The problem
The word "toList" appears in some lines of the entries. Say how many, and give nothing but the number.

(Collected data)
********

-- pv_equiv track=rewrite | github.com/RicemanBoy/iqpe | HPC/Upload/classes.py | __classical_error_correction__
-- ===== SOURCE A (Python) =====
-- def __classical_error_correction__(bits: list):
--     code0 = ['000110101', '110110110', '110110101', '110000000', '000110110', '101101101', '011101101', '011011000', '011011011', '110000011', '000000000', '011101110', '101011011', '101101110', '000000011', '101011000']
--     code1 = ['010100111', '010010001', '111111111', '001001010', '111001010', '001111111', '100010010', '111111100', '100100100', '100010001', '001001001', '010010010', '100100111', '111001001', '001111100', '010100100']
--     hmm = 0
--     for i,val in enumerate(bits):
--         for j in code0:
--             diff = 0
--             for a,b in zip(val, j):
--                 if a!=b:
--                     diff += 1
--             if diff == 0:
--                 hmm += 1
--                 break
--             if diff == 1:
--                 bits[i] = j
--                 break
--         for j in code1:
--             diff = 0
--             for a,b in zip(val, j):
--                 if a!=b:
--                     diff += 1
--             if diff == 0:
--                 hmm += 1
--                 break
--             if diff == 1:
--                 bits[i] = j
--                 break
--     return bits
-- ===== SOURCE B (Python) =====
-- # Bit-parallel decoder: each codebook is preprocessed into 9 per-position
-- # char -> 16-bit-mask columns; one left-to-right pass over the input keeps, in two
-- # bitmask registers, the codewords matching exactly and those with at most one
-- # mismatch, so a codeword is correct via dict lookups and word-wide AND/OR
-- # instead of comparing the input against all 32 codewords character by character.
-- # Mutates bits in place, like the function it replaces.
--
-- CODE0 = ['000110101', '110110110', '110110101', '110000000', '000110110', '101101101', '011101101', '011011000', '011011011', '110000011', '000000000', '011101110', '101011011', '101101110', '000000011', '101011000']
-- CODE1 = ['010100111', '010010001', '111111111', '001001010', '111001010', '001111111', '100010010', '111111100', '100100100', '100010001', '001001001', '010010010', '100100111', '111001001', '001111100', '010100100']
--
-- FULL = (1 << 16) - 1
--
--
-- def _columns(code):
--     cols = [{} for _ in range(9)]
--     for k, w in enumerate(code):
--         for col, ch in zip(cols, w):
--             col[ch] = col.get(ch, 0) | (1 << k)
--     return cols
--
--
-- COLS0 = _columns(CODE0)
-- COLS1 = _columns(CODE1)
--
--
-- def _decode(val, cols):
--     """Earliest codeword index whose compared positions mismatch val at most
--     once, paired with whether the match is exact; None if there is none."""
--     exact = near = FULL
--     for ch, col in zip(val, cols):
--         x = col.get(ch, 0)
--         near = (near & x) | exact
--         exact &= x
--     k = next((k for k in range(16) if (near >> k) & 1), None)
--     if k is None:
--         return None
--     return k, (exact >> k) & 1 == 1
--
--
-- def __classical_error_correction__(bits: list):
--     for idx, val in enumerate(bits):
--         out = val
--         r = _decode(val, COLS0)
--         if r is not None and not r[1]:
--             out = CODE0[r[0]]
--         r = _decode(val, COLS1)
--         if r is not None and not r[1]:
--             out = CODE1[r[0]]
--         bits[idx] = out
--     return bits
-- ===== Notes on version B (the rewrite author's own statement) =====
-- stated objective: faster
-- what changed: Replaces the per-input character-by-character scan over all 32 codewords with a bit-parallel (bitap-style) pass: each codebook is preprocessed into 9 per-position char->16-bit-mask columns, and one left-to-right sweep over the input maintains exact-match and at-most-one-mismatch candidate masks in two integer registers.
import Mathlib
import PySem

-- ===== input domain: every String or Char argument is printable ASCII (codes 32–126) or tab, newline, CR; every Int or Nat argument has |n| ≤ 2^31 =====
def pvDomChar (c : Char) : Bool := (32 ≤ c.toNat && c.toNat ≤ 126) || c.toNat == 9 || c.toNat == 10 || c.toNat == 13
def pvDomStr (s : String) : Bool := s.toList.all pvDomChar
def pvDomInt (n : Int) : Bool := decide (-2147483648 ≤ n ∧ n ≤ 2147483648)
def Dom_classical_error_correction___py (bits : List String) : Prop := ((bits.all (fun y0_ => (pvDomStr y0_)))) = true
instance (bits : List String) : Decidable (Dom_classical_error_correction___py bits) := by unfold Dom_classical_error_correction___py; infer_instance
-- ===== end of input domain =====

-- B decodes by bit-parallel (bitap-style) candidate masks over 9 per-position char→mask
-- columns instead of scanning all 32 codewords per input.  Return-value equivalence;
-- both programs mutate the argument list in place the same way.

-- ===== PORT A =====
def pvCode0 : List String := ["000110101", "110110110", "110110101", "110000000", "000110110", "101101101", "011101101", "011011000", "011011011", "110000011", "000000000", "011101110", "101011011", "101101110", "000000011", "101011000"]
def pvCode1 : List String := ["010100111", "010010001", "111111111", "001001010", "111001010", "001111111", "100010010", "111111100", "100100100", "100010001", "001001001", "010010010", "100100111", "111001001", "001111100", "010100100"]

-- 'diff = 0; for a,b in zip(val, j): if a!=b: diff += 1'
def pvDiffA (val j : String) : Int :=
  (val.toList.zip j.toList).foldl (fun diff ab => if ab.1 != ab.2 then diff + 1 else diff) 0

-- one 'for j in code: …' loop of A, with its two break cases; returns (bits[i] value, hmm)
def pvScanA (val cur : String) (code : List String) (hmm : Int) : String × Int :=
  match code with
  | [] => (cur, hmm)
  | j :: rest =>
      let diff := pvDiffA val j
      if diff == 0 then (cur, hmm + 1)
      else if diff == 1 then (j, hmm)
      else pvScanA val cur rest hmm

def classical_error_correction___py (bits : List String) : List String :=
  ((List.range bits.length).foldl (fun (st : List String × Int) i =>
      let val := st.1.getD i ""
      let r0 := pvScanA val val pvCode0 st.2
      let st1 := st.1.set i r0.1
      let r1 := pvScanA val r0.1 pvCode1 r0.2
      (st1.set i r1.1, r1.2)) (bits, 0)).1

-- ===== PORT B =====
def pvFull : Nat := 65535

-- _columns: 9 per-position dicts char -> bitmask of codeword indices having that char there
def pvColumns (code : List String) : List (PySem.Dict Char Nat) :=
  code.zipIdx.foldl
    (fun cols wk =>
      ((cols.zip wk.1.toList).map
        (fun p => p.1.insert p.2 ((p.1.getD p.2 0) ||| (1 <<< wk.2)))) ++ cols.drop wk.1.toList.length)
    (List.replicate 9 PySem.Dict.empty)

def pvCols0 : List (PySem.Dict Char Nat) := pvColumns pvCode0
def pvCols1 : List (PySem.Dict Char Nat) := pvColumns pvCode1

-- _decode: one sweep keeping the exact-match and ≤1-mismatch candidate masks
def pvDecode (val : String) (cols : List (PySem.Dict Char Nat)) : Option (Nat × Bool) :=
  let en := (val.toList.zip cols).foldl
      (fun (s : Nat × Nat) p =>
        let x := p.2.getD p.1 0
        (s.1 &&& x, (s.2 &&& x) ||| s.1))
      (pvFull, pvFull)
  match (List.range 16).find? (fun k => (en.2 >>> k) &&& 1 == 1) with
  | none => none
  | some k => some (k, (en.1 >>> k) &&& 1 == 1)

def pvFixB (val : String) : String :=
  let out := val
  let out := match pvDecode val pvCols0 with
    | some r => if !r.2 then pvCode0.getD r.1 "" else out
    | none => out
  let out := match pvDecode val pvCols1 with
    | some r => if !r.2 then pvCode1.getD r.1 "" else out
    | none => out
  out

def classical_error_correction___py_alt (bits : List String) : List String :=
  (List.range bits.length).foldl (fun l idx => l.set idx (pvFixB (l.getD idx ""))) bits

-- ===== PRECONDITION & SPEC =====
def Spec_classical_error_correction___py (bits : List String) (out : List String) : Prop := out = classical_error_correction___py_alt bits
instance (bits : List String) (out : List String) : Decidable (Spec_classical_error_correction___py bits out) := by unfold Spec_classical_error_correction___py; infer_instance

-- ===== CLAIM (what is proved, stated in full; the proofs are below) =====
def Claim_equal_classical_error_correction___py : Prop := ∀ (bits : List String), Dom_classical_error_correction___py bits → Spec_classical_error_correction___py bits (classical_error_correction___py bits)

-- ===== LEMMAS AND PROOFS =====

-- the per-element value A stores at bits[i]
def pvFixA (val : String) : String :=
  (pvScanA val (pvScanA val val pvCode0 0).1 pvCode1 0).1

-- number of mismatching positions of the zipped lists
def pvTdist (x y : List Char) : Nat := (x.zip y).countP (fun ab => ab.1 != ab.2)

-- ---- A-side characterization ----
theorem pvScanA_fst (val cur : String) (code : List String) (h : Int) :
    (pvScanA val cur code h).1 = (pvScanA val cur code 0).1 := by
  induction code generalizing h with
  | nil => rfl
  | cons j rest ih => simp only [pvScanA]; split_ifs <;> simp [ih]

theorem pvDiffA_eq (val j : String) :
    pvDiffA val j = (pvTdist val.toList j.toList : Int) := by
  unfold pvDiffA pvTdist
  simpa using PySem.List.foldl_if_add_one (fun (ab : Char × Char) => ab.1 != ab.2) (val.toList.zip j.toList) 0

********

Solved exercise
7